* **Exercise aim**
Every line of the entries that holds the word "symm" is to be copied.

[Items from a dataset]
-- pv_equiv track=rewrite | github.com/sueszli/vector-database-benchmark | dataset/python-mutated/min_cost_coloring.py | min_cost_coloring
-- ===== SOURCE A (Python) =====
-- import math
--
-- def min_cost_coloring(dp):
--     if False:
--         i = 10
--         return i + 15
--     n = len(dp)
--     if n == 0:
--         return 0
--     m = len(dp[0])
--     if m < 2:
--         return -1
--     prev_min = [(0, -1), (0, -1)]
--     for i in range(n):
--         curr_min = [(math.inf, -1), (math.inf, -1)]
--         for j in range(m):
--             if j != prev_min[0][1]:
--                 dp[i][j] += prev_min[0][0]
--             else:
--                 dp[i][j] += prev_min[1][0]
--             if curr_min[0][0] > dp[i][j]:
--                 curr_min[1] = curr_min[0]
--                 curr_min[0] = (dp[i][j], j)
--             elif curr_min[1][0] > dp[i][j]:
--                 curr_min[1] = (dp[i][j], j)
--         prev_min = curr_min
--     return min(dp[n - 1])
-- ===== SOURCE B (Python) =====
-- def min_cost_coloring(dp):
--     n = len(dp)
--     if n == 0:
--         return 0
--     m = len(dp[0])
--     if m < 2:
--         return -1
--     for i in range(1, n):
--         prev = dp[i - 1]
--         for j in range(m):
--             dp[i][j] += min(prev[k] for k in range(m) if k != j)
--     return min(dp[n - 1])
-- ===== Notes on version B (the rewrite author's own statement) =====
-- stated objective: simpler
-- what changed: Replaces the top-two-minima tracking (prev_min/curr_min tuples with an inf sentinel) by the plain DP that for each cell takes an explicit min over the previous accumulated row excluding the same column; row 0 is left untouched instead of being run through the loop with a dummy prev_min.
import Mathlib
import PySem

==

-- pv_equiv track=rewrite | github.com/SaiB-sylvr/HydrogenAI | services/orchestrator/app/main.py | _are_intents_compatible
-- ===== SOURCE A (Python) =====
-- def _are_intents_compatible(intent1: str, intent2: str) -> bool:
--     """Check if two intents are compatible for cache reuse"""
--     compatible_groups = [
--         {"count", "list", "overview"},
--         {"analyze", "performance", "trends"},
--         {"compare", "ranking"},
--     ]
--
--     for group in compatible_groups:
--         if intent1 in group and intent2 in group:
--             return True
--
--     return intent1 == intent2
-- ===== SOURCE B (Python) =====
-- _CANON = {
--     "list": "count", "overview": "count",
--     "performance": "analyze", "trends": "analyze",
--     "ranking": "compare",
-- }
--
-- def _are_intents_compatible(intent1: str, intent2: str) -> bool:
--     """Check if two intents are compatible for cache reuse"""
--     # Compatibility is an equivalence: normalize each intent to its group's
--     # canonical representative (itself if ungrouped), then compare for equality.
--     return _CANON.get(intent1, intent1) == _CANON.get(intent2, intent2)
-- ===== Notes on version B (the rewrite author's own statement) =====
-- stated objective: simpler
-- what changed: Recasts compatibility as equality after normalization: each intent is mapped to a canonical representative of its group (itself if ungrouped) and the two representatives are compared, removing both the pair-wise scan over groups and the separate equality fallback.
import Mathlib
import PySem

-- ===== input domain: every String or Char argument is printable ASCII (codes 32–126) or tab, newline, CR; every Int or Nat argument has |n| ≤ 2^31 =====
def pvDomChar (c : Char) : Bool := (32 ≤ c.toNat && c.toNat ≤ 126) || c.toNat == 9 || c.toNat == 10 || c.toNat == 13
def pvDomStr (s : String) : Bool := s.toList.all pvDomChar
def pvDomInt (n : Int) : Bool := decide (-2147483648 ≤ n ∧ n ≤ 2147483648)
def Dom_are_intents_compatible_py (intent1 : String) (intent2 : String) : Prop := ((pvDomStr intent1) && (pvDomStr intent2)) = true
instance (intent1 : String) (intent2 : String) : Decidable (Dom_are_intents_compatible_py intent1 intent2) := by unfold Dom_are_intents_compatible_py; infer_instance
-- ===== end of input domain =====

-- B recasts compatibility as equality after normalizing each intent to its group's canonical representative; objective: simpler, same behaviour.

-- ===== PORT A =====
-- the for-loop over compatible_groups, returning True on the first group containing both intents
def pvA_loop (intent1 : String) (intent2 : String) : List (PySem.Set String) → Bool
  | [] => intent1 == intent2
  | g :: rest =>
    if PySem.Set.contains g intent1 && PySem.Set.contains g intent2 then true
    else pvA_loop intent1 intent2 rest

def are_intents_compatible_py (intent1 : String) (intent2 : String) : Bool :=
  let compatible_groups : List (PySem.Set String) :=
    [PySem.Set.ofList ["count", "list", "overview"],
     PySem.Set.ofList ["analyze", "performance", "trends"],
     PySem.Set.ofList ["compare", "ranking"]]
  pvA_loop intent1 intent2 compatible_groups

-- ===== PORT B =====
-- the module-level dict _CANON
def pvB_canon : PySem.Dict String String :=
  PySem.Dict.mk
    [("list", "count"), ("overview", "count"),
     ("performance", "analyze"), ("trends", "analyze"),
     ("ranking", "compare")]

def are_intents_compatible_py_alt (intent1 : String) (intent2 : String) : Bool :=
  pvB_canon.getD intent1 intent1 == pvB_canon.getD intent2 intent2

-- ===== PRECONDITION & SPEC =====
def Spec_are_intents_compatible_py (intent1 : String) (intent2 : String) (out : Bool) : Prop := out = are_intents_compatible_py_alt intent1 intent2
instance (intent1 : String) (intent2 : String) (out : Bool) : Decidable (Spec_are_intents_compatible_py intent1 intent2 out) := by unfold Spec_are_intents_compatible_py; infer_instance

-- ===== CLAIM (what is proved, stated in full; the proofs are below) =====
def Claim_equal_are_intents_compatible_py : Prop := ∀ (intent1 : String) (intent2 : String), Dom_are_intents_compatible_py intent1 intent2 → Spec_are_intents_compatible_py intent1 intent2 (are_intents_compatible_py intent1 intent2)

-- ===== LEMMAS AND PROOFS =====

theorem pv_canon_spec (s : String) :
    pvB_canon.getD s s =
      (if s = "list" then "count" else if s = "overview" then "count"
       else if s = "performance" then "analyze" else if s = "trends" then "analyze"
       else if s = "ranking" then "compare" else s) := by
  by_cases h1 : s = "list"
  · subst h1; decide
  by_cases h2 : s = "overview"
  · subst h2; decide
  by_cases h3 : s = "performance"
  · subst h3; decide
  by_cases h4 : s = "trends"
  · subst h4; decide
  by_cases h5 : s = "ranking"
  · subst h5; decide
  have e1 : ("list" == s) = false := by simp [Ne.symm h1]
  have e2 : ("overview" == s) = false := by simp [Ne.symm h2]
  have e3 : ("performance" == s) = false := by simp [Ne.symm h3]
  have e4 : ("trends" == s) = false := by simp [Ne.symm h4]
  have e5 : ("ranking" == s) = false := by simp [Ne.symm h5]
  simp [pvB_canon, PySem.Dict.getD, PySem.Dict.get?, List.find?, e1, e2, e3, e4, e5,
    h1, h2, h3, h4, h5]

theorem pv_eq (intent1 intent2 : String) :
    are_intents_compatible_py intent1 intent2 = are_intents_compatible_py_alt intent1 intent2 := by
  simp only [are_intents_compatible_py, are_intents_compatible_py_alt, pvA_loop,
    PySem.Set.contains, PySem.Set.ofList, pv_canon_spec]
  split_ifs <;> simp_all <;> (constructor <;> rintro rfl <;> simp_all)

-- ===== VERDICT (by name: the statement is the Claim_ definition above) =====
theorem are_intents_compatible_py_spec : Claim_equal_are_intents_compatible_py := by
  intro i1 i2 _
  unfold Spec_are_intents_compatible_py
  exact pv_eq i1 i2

* **Answer to this task**
  have e1 : ("list" == s) = false := by simp [Ne.symm h1]
  have e2 : ("overview" == s) = false := by simp [Ne.symm h2]
  have e3 : ("performance" == s) = false := by simp [Ne.symm h3]
  have e4 : ("trends" == s) = false := by simp [Ne.symm h4]
  have e5 : ("ranking" == s) = false := by simp [Ne.symm h5]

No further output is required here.